As we ship faster with AI, the test net underneath has to keep up or speed becomes risk.
AI has changed how much code we produce and how fast it lands. But every line still has to answer the same question the moment someone touches it: did we just break something that already worked? Test coverage is the safety net that lets a team move at AI speed without quietly regressing the corners of the codebase no one remembers. The faster we move, the more that net matters.
So at Nirvana, we made it a priority to solve: not by asking engineers to write more backfill tests, but by building an autonomous agent that does it for us, inside guardrails strict enough that we trust it to run unattended.
This post is the full walkthrough: the architecture, how we prioritize what the bot works on, how it remembers what it has done (and why that state now lives in S3), what the cadence looks like, and the safety model that makes the whole thing sleep-at-night safe.
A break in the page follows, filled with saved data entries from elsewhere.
-- ===== VERDICT (by name: the statement is the Claim_ definition above) =====
theorem pick_community_name_py_spec : Claim_equal_pick_community_name_py := by
  intro community index _
  unfold Spec_pick_community_name_py pick_community_name_py pick_community_name_py_alt
  simp only []
  rw [pvA_paths, pvB_best]
  rcases hFM : community.filterMap pvPref with _ | ⟨x, t⟩
  · rfl
  · have hxL : x ∈ community.filterMap pvPref := by rw [hFM]; exact List.mem_cons_self
    have hSne : PySem.Set.ofList (x :: t) ≠ [] := by
      intro e
      have := (PySem.Set.mem_ofList (x :: t) x).mpr List.mem_cons_self
      rw [e] at this
      exact absurd this (by simp)
    rw [if_neg hSne]
    rcases hsp : PySem.List.sorted (PySem.Set.ofList (x :: t)) (fun x => x) false with _ | ⟨m, tl⟩
    · exact absurd ((PySem.List.sorted_eq_nil_iff _ _ _).mp hsp) hSne
    · -- the head of the sorted deduplicated list is the running minimum
      set v := t.foldl min x with hv
      have hvmem : v ∈ x :: t := by
        rcases PySem.List.foldl_min_mem t x with h | h
        · rw [hv, h]; exact List.mem_cons_self
        · exact List.mem_cons_of_mem x (hv ▸ h)
      have hvle : ∀ y ∈ x :: t, v ≤ y := by
        intro y hy
        rcases List.mem_cons.mp hy with rfl | hy
        · exact (PySem.List.foldl_min_le t y).1
        · exact (PySem.List.foldl_min_le t x).2 y hy
      have hmmem : m ∈ x :: t := by
        have : m ∈ PySem.List.sorted (PySem.Set.ofList (x :: t)) (fun x => x) false := by
          rw [hsp]; exact List.mem_cons_self
        exact (PySem.Set.mem_ofList _ _).mp ((PySem.List.mem_sorted _ _ _ _).mp this)
      have hmv : m = v := by
        have hsp' : @PySem.List.sorted (List Char) (List Char) List.instLinearOrder.toLT LinearOrder.toDecidableLT
            (PySem.Set.ofList (x :: t)) (fun x => x) false = m :: tl := by
          rw [← pvSorted_inst]; exact hsp
        have h1 : m ≤ v :=
          PySem.List.key_head_sorted_le _ (fun x => x) hsp' v ((PySem.Set.mem_ofList _ _).mpr hvmem)
        exact le_antisymm h1 (hvle m hmmem)
      have hmne : m ≠ [] := by
        have : m ∈ community.filterMap pvPref := hFM ▸ hmmem
        obtain ⟨node, _, hnode⟩ := List.mem_filterMap.mp this
        exact pvPref_ne_nil node m hnode
      by_cases hlen : (m :: tl).length = 1
      · rw [if_pos hlen]
        have hget : PySem.List.pyGetD (m :: tl) 0 ([] : List Char) = m := by
          simp [PySem.List.pyGetD, PySem.List.pyGet?, PySem.List.pyIdx?]
        rw [hget, if_neg (pvReplace_ne_nil m hmne), hmv]
      · rw [if_neg hlen]
        rw [PySem.Dict.items_counter]
        obtain ⟨r', hr⟩ := pvOfList_cons m tl
        rw [hr]
        have hperm : (m :: tl).Perm (PySem.Set.ofList (x :: t)) := by
          rw [← hsp]; exact PySem.List.sorted_perm _ _ _
        have hnd : (m :: tl).Nodup := hperm.symm.nodup (PySem.Set.nodup_ofList _)
        have hall : ∀ p ∈ (m :: r').map (fun k => (k, (List.count k (m :: tl) : Int))), p.2 = 1 := by
          intro p hp
          obtain ⟨k, hk, rfl⟩ := List.mem_map.mp hp
          have hk2 : k ∈ m :: tl := (PySem.Set.mem_ofList (m :: tl) k).mp (hr ▸ hk)
          simp [List.count_eq_one_of_mem hnd hk2]
        have hpw : ((m :: r').map (fun k => (k, (List.count k (m :: tl) : Int)))).Pairwise
            (fun a b => (fun p => p.2) b ≤ (fun p => p.2) a) := by
          apply List.pairwise_of_forall_mem_list
          intro a ha b hb
          simp only []
          rw [hall a ha, hall b hb]
        rw [PySem.List.sorted_rev_eq_self_of_pairwise _ _ hpw]
        have hne : ((m :: r').map (fun k => (k, (List.count k (m :: tl) : Int)))) ≠ [] := by simp
        rw [if_pos hne]
        have hget : PySem.List.pyGetD ((m :: r').map (fun k => (k, (List.count k (m :: tl) : Int)))) 0
            (([] : List Char), (0 : Int)) = (m, (List.count m (m :: tl) : Int)) := by
          simp [PySem.List.pyGetD, PySem.List.pyGet?, PySem.List.pyIdx?]
        rw [hget, hmv]
-- pv_equiv track=rewrite | github.com/NVIDIA/Megatron-LM | megatron/training/simulation/analyzer.py | classify_memory_phase
-- ===== SOURCE A (Python) =====
-- from typing import Any, Dict, List, Optional, Tuple
--
-- def classify_memory_phase(frames: List[Dict]) -> str:
--     """
--     Classify memory allocation phase based on call stack frames
--     Adapted from memory_viz.py classify_call_stack function
--     """
--     if not frames:
--         return "other"
--
--     found_backward = False
--
--     # Traverse call stack in reverse order (from outer to inner)
--     for frame in reversed(frames):
--         name = frame.get("name", "").lower()
--
--         if "forward_backward" in name:
--             continue
--
--         # First phase: look for first backward
--         if not found_backward:
--             if "backward" in name:
--                 found_backward = True
--             elif "forward" in name:
--                 return "forward"
--         # Second phase: look for forward after backward (recompute)
--         else:
--             if "forward" in name:
--                 return "backward_recompute"
--
--     return "backward" if found_backward else "other"
-- ===== SOURCE B (Python) =====
-- def classify_memory_phase(frames):
--     """
--     Classify memory allocation phase based on call stack frames.
--     Two-stage: first build a table of (has_backward, has_forward) marks for the
--     relevant frames (outer to inner), then classify from the table alone.
--     """
--     marks = []
--     for frame in reversed(frames):
--         name = frame.get("name", "").lower()
--         if "forward_backward" in name:
--             continue
--         b = "backward" in name
--         f = "forward" in name
--         if b or f:
--             marks.append((b, f))
--     if not marks:
--         return "other"
--     if not marks[0][0]:
--         return "forward"
--     return "backward_recompute" if any(f for _, f in marks[1:]) else "backward"
-- ===== Notes on version B (the rewrite author's own statement) =====
-- stated objective: alternative
-- what changed: Replaces the single stateful reverse scan with early returns by a two-stage decomposition: one pass builds a table of (has_backward, has_forward) marks for the relevant frames, then the phase is classified structurally from that table alone.
import Mathlib
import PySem

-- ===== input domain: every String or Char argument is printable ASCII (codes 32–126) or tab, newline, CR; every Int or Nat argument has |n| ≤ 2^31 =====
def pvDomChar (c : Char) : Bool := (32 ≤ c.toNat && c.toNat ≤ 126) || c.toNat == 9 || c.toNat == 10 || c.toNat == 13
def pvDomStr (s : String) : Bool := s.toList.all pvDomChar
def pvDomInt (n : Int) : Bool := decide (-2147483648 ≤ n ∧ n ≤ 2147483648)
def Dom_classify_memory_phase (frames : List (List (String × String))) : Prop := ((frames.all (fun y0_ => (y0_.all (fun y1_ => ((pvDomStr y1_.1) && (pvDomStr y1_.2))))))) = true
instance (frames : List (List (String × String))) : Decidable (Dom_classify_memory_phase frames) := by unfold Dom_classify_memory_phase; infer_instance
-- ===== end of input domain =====

-- B replaces A's single stateful reverse scan (early returns + found_backward flag) by a
-- two-stage decomposition: build a table of (has_backward, has_forward) marks, then classify
-- the table structurally. Same cost; objective: alternative decomposition.

-- shared helper: frame.get("name", "").lower()
def pvNameOf (frame : List (String × String)) : String :=
  PySem.Str.lower ((PySem.Dict.mk frame).getD "name" "")

-- ===== PORT A =====
def pvLoopA : List (List (String × String)) → Bool → String
  | [], fb => if fb then "backward" else "other"
  | f :: rest, fb =>
    let name := pvNameOf f
    if PySem.Str.isIn "forward_backward" name then pvLoopA rest fb
    else if !fb then
      if PySem.Str.isIn "backward" name then pvLoopA rest true
      else if PySem.Str.isIn "forward" name then "forward"
      else pvLoopA rest fb
    else
      if PySem.Str.isIn "forward" name then "backward_recompute"
      else pvLoopA rest fb

def classify_memory_phase (frames : List (List (String × String))) : String :=
  if frames = [] then "other" else pvLoopA frames.reverse false

-- ===== PORT B =====
-- stage 1: the table of (has_backward, has_forward) marks over the relevant frames
def pvMarks : List (List (String × String)) → List (Bool × Bool)
  | [] => []
  | f :: rest =>
    let name := pvNameOf f
    if PySem.Str.isIn "forward_backward" name then pvMarks rest
    else
      let b := PySem.Str.isIn "backward" name
      let fw := PySem.Str.isIn "forward" name
      if b || fw then (b, fw) :: pvMarks rest else pvMarks rest

-- stage 2: classify from the table alone
def pvClassify : List (Bool × Bool) → String
  | [] => "other"
  | (b, _) :: rest =>
    if !b then "forward"
    else if rest.any (fun p => p.2) then "backward_recompute" else "backward"

def classify_memory_phase_alt (frames : List (List (String × String))) : String :=
  pvClassify (pvMarks frames.reverse)

-- ===== PRECONDITION & SPEC =====
def Spec_classify_memory_phase (frames : List (List (String × String))) (out : String) : Prop := out = classify_memory_phase_alt frames
instance (frames : List (List (String × String))) (out : String) : Decidable (Spec_classify_memory_phase frames out) := by unfold Spec_classify_memory_phase; infer_instance

-- ===== CLAIM (what is proved, stated in full; the proofs are below) =====
def Claim_equal_classify_memory_phase : Prop := ∀ (frames : List (List (String × String))), Dom_classify_memory_phase frames → Spec_classify_memory_phase frames (classify_memory_phase frames)

-- ===== LEMMAS AND PROOFS =====
theorem pvLoop_eq (l : List (List (String × String))) :
    pvLoopA l false = pvClassify (pvMarks l) ∧
    pvLoopA l true = (if (pvMarks l).any (fun p => p.2) then "backward_recompute" else "backward") := by
  induction l with
  | nil => simp [pvLoopA, pvMarks, pvClassify]
  | cons f rest ih =>
    obtain ⟨ih1, ih2⟩ := ih
    simp only [pvLoopA, pvMarks]
    cases hfb : PySem.Str.isIn "forward_backward" (pvNameOf f) <;>
      cases hb : PySem.Str.isIn "backward" (pvNameOf f) <;>
        cases hf : PySem.Str.isIn "forward" (pvNameOf f) <;>
          simp [pvClassify, ih1, ih2, List.any_cons]

-- ===== VERDICT (by name: the statement is the Claim_ definition above) =====
theorem classify_memory_phase_spec : Claim_equal_classify_memory_phase := by
  intro frames _
  unfold Spec_classify_memory_phase classify_memory_phase classify_memory_phase_alt
  rcases frames with _ | ⟨f, rest⟩
  · simp [pvMarks, pvClassify]
  · simp only [if_neg (List.cons_ne_nil f rest)]
    exact (pvLoop_eq _).1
The problem we were actually solving
The hard part of coverage was never the standard. We can set a bar and enforce it in CI. The hard part is the grind of backfilling tests for code that already shipped - the unglamorous, never prioritized work that sits at the bottom of every backlog. No one wants that ticket. It competes with features, and it loses.
To be precise about where the gap actually is: new code is not the problem. Anything written today already lands with 90–98% statement (line) coverage as a matter of normal process. Review and CI hold that line, and engineers write those tests as part of shipping the feature. The debt lives in legacy code: the large body of older code that predates today's bar and never reached 100%. And with years of accumulated code, that legacy surface is enormous. Closing it by hand would mean pulling engineers off product work for a very long time to write tests for code they may not have touched in years. That math never works out, which is exactly why the gap persists everywhere.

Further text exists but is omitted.